- Born: 6 October 1892 Montluçon, Allier, France
- Died: 26 June 1920 (aged 27) Cambo-les-Bains, Labourd, France
- Allegiance: France
- Branch: French Army
- Service years: 1913–1919
- Rank: Lieutenant
- Unit: 121e Régiment d'Infanterie Escadrille N.151/SPA.151
- Commands: Escadrille SPA.170
- Conflicts: World War I
- Awards: Legion d'honneur Croix de guerre

= Jean Arpheuil =

French flying ace

Lieutenant Jean Henry Maurice Arpheuil (6 October 1892 – 26 June 1920) was a French World War I flying ace credited with five aerial victories.

==Biography==
Arpheuil was born in Montluçon, Allier, where his father was the manager of the hôtel de la gare. Arpheuil was conscripted for military service on 8 October 1913, joining the 121e Régiment d'Infanterie as a private. He was promoted to corporal on 17 February 1914. After the First World War broke out in August 1914 his regiment was soon in action, and he was promoted to sergeant on 2 September, and granted the temporary rank of sous-lieutenant on 15 October.

On 5 January 1915, Arpheuil was wounded in the face and back during a reconnaissance patrol at Saint Aurin on the Somme, soon afterwards receiving his first citation (à l'ordre du régiment) which praised his "qualities of courage and self-control." He returned to his regiment on 8 July for machine gun training, returning to the front lines on 4 August. He received a minor wound on 14 December 1915, and after recovering was posted to the machine gun training centre at Le Havre in early 1916. He requested a transfer back to front line service, which was soon granted, and he also received promotion to sous-lieutenant. On 23 April, after two months in the trenches, he was again hospitalised after contracting typhoid fever. He returned to the front on 1 June, but twelve days later was wounded by a shell explosion. During his convalescent leave in Paris he took the opportunity to marry Madeleine Horiot in the mairie of the 11th arrondissement on 10 August.

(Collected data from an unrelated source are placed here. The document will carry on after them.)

-- pv_equiv track=rewrite | github.com/jkenda/slj-Legacy- | src/compiler.py | predprocesiran
-- ===== SOURCE A (Python) =====
-- def predprocesiran(izraz: str) -> str:
-- 	# odstrani presledke
-- 	predproc_str = ""
-- 	med_navednicami = False
-- 	for char in izraz:
-- 		if char == '"':
-- 			med_navednicami = not med_navednicami
-- 		if med_navednicami or not char.isspace():
-- 			predproc_str += char
--
-- 	return predproc_str
-- ===== SOURCE B (Python) =====
-- def predprocesiran(izraz: str) -> str:
-- 	# split on quotes: even-indexed segments are outside quotes (strip whitespace),
-- 	# odd-indexed segments are inside quotes (keep verbatim); rejoin with '"'
-- 	parts = izraz.split('"')
-- 	return '"'.join(
-- 		''.join(c for c in p if not c.isspace()) if i % 2 == 0 else p
-- 		for i, p in enumerate(parts))
-- ===== Notes on version B (the rewrite author's own statement) =====
-- stated objective: alternative
-- what changed: Replaces the character-by-character toggle loop with a split-on-quote decomposition: segments at even split indices (outside quotes) are whitespace-filtered, odd ones kept verbatim, then all segments are rejoined with the quote character.
import Mathlib
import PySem

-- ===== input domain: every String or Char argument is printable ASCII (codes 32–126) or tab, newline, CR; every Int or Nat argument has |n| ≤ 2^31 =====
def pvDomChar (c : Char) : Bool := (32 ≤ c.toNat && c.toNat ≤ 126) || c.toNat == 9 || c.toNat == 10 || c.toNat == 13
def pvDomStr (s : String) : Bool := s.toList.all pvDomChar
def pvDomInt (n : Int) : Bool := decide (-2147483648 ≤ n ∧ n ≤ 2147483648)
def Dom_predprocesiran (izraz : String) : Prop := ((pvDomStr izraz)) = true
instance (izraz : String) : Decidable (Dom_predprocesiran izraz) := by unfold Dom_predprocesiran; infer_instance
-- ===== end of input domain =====

-- B replaces A's toggle-state loop by split-on-quote / filter even segments / rejoin ('alternative').

-- ===== PORT A =====
def predprocesiran (izraz : String) : String :=
  let r := izraz.toList.foldl
    (fun (st : List Char × Bool) char =>
      let med := if char = '"' then !st.2 else st.2
      if med || !PySem.Chars.isspace char then (st.1 ++ [char], med) else (st.1, med))
    ([], false)
  String.ofList r.1

-- ===== PORT B =====
def predprocesiran_alt (izraz : String) : String :=
  let parts := PySem.Chars.splitOn izraz.toList "\"".toList
  String.ofList (PySem.Chars.join "\"".toList
    ((PySem.List.enumerate parts).map
      (fun ip => if ip.1 % 2 == 0 then ip.2.filter (fun c => !PySem.Chars.isspace c) else ip.2)))

-- ===== PRECONDITION & SPEC =====
def Spec_predprocesiran (izraz : String) (out : String) : Prop := out = predprocesiran_alt izraz
instance (izraz : String) (out : String) : Decidable (Spec_predprocesiran izraz out) := by unfold Spec_predprocesiran; infer_instance

-- ===== CLAIM (what is proved, stated in full; the proofs are below) =====
def Claim_equal_predprocesiran : Prop := ∀ (izraz : String), Dom_predprocesiran izraz → Spec_predprocesiran izraz (predprocesiran izraz)

-- ===== LEMMAS AND PROOFS =====

-- A's loop body as a structural recursion over the remaining characters
def pvFA : List Char → Bool → List Char
  | [], _ => []
  | c :: rest, b =>
    let b' := if c = '"' then !b else b
    (if b' || !PySem.Chars.isspace c then [c] else []) ++ pvFA rest b'

theorem pvFoldA (s : List Char) (acc : List Char) (b : Bool) :
    (s.foldl
      (fun (st : List Char × Bool) char =>
        let med := if char = '"' then !st.2 else st.2
        if med || !PySem.Chars.isspace char then (st.1 ++ [char], med) else (st.1, med))
      (acc, b)).1 = acc ++ pvFA s b := by
  induction s generalizing acc b with
  | nil => simp [pvFA]
  | cons c rest ih =>
    simp only [List.foldl_cons, pvFA]
    by_cases h : ((if c = '"' then !b else b) || !PySem.Chars.isspace c) = true
    · rw [if_pos h, ih]
      simp [h]
    · rw [if_neg h, ih]
      simp only [Bool.not_eq_true] at h
      simp [h]

-- prepend to the head of a list of segments
def pvConsHead (p : List Char) : List (List Char) → List (List Char)
  | [] => [p]
  | h :: t => (p ++ h) :: t

-- structural split on '"'
def pvSplitChar : List Char → List (List Char)
  | [] => [[]]
  | c :: rest => if c = '"' then [] :: pvSplitChar rest else pvConsHead [c] (pvSplitChar rest)

theorem pvSplitChar_ne_nil (s : List Char) : pvSplitChar s ≠ [] := by
  cases s with
  | nil => simp [pvSplitChar]
  | cons c rest =>
    simp only [pvSplitChar]
    split_ifs
    · simp
    · cases h : pvSplitChar rest <;> simp [pvConsHead]

theorem pvGo_eq (fuel : Nat) (l cur : List Char) (acc : List (List Char)) (hf : l.length < fuel) :
    PySem.Chars.splitOn.go ['"'] fuel l cur acc =
      acc.reverse ++ pvConsHead cur.reverse (pvSplitChar l) := by
  induction fuel generalizing l cur acc with
  | zero => omega
  | succ fuel ih =>
    cases l with
    | nil => rw [PySem.Chars.splitOn.go.eq_def]; simp [pvSplitChar, pvConsHead]
    | cons c rest =>
      rw [PySem.Chars.splitOn.go.eq_def]
      by_cases hc : c = '"'
      · subst hc
        have hpre : List.isPrefixOf ['"'] ('"' :: rest) = true := by
          simp [List.isPrefixOf]
        simp only [hpre, if_pos, List.length_singleton, List.drop_succ_cons, List.drop_zero]
        rw [ih rest [] (cur.reverse :: acc) (by simpa using Nat.lt_of_succ_lt_succ hf)]
        simp [pvSplitChar, pvConsHead]
        cases h : pvSplitChar rest with
        | nil => exact absurd h (pvSplitChar_ne_nil rest)
        | cons p ps => simp
      · have hpre : List.isPrefixOf ['"'] (c :: rest) = false := by
          simp [List.isPrefixOf]
          exact fun h => absurd h.symm hc
        simp only [hpre, Bool.false_eq_true, if_false]
        rw [ih rest (c :: cur) acc (by simpa using Nat.lt_of_succ_lt_succ hf)]
        simp only [pvSplitChar, hc]
        cases h : pvSplitChar rest with
        | nil => exact absurd h (pvSplitChar_ne_nil rest)
        | cons p ps => simp [pvConsHead]

theorem pvSplitOn_eq (s : List Char) :
    PySem.Chars.splitOn s ['"'] = pvSplitChar s := by
  unfold PySem.Chars.splitOn
  rw [pvGo_eq s.length.succ s [] [] (Nat.lt_succ_self _)]
  cases h : pvSplitChar s with
  | nil => exact absurd h (pvSplitChar_ne_nil s)
  | cons p ps => simp [pvConsHead]

-- the alternating filter/keep join, in B's shape
def pvAltJoin : Bool → List (List Char) → List Char
  | _, [] => []
  | b, p :: ps =>
    (if b then p else p.filter (fun c => !PySem.Chars.isspace c)) ++
      (if ps.isEmpty then [] else ['"']) ++ pvAltJoin (!b) ps

theorem pvAltJoin_consHead (b : Bool) (c : Char) (h : List Char) (t : List (List Char)) :
    pvAltJoin b ((c :: h) :: t) =
      (if b || !PySem.Chars.isspace c then [c] else []) ++ pvAltJoin b (h :: t) := by
  simp only [pvAltJoin]
  cases b <;> by_cases hs : PySem.Chars.isspace c <;> simp [hs, List.filter]

theorem pvFA_eq_altJoin (s : List Char) (b : Bool) :
    pvFA s b = pvAltJoin b (pvSplitChar s) := by
  induction s generalizing b with
  | nil => simp [pvFA, pvSplitChar, pvAltJoin]
  | cons c rest ih =>
    by_cases hc : c = '"'
    · subst hc
      have hsp : PySem.Chars.isspace '"' = false := by decide
      have hne := pvSplitChar_ne_nil rest
      simp only [pvFA, pvSplitChar, hsp]
      cases h : pvSplitChar rest with
      | nil => exact absurd h hne
      | cons p ps =>
        simp [ih, h, pvAltJoin]
    · simp only [pvFA, pvSplitChar, if_neg hc]
      cases h : pvSplitChar rest with
      | nil => exact absurd h (pvSplitChar_ne_nil rest)
      | cons p ps =>
        simp only [ih, h, pvConsHead]
        rw [show (([c] ++ p : List Char)) = c :: p from rfl, pvAltJoin_consHead]

theorem pvJoin_enumerate (ps : List (List Char)) (n : Nat) :
    PySem.Chars.join ['"']
      ((PySem.List.enumerate ps (n : Int)).map
        (fun ip => if ip.1 % 2 == 0 then ip.2.filter (fun c => !PySem.Chars.isspace c) else ip.2)) =
      pvAltJoin (decide ((n : Int) % 2 = 1)) ps := by
  induction ps generalizing n with
  | nil => simp [PySem.List.enumerate_nil, PySem.Chars.join, List.intercalate, pvAltJoin]
  | cons p ps ih =>
    rw [PySem.List.enumerate_cons]
    have hpar : ((n : Int) % 2 = 0 ∨ (n : Int) % 2 = 1) := Int.emod_two_eq _
    have hstep : ((n : Int) + 1) = ((n + 1 : Nat) : Int) := by push_cast; ring
    cases ps with
    | nil =>
      rcases hpar with h | h <;>
        simp [PySem.List.enumerate_nil, PySem.Chars.join, pvAltJoin, h, List.intercalate]
    | cons q qs =>
      have ih' := ih (n + 1)
      simp only [PySem.List.enumerate_cons, List.map_cons] at ih' ⊢
      rw [PySem.Chars.join_cons_cons, hstep, ih']
      rcases hpar with h | h
      · have h1 : ((n : Int) + 1) % 2 = 1 := by omega
        simp [pvAltJoin, h, h1]
      · have h1 : ((n : Int) + 1) % 2 = 0 := by omega
        simp [pvAltJoin, h, h1]

-- ===== VERDICT (by name: the statement is the Claim_ definition above) =====
theorem predprocesiran_spec : Claim_equal_predprocesiran := by
  intro izraz _
  unfold Spec_predprocesiran predprocesiran predprocesiran_alt
  have hq : ("\"".toList) = ['"'] := rfl
  have hj := pvJoin_enumerate (PySem.Chars.splitOn izraz.toList "\"".toList) 0
  simp only [Nat.cast_zero, Int.zero_emod] at hj
  rw [show (decide ((0:Int) = 1)) = false from rfl] at hj
  simp only [hq] at hj ⊢
  rw [hj, pvFoldA izraz.toList [] false, List.nil_append, pvFA_eq_altJoin, pvSplitOn_eq]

On 15 October Arpheuil was promoted to lieutenant, and he returned to duty on 20 November. He was transferred to the Army's aviation branch – the Aeronautique Militaire – on 15 January 1917. He received his basic flight training at the military flying school at Avord, and was awarded military pilot's certificate No. 5861 at Tours on 8 April. On 16 June he was posted to Escadrille N.151, a newly created unit stationed in Chaux near Belfort to fly Nieuport fighters. His unit saw little action for the rest of the year, at the end of which it began to receive SPAD fighters. Eventually Arpheuil's unit, now redesignated Escadrille SPA.151, was moved to the Oise after the start of the 1918 German spring offensive. On 27 May 1918 he claimed an aircraft shot down during a dogfight with five Germans, but was not credited. However, the following day he shot down an enemy biplane near Ressons-sur-Matz, and on 31 May he and Sergeant Thelot shot down an enemy two-seater over the French lines. The following day, 1 May, he and Sergeant Letu brought down another two-seater over St-Léger-au-Bois. He received his second citation on 19 June, and on 3 July as made a Chevalier of the Légion d'honneur. His third aerial victory earned him a third citation on 14 July. Arpheuil shot down an enemy two-seater solo on 20 July, receiving his fourth citation on 9 August.

On 13 September 1918 Arpheuil was appointed commander of a new unit, Escadrille SPA.170, stationed in Flanders as part of Groupe de Chasse 23. He joined the unit on 28 September, gaining his fifth aerial victory on 14 October, and earning his fifth citation. However, on 27 October 1918 he was hospitalised at Dunkirk, possibly suffering from the Spanish flu. After convalescent leave, he suffered a relapse in January 1919, and was relieved of command of his escadrille on 28 February. At a military hospital in Nice he was diagnosed with chronic post-influenza laryngitis and pleurisy. After spending the year convalescing, or in various hospitals, on 4 December 1919 he was discharged from the Army on medical grounds. He died on 26 June 1920 at a sanatorium at Cambo-les-Bains.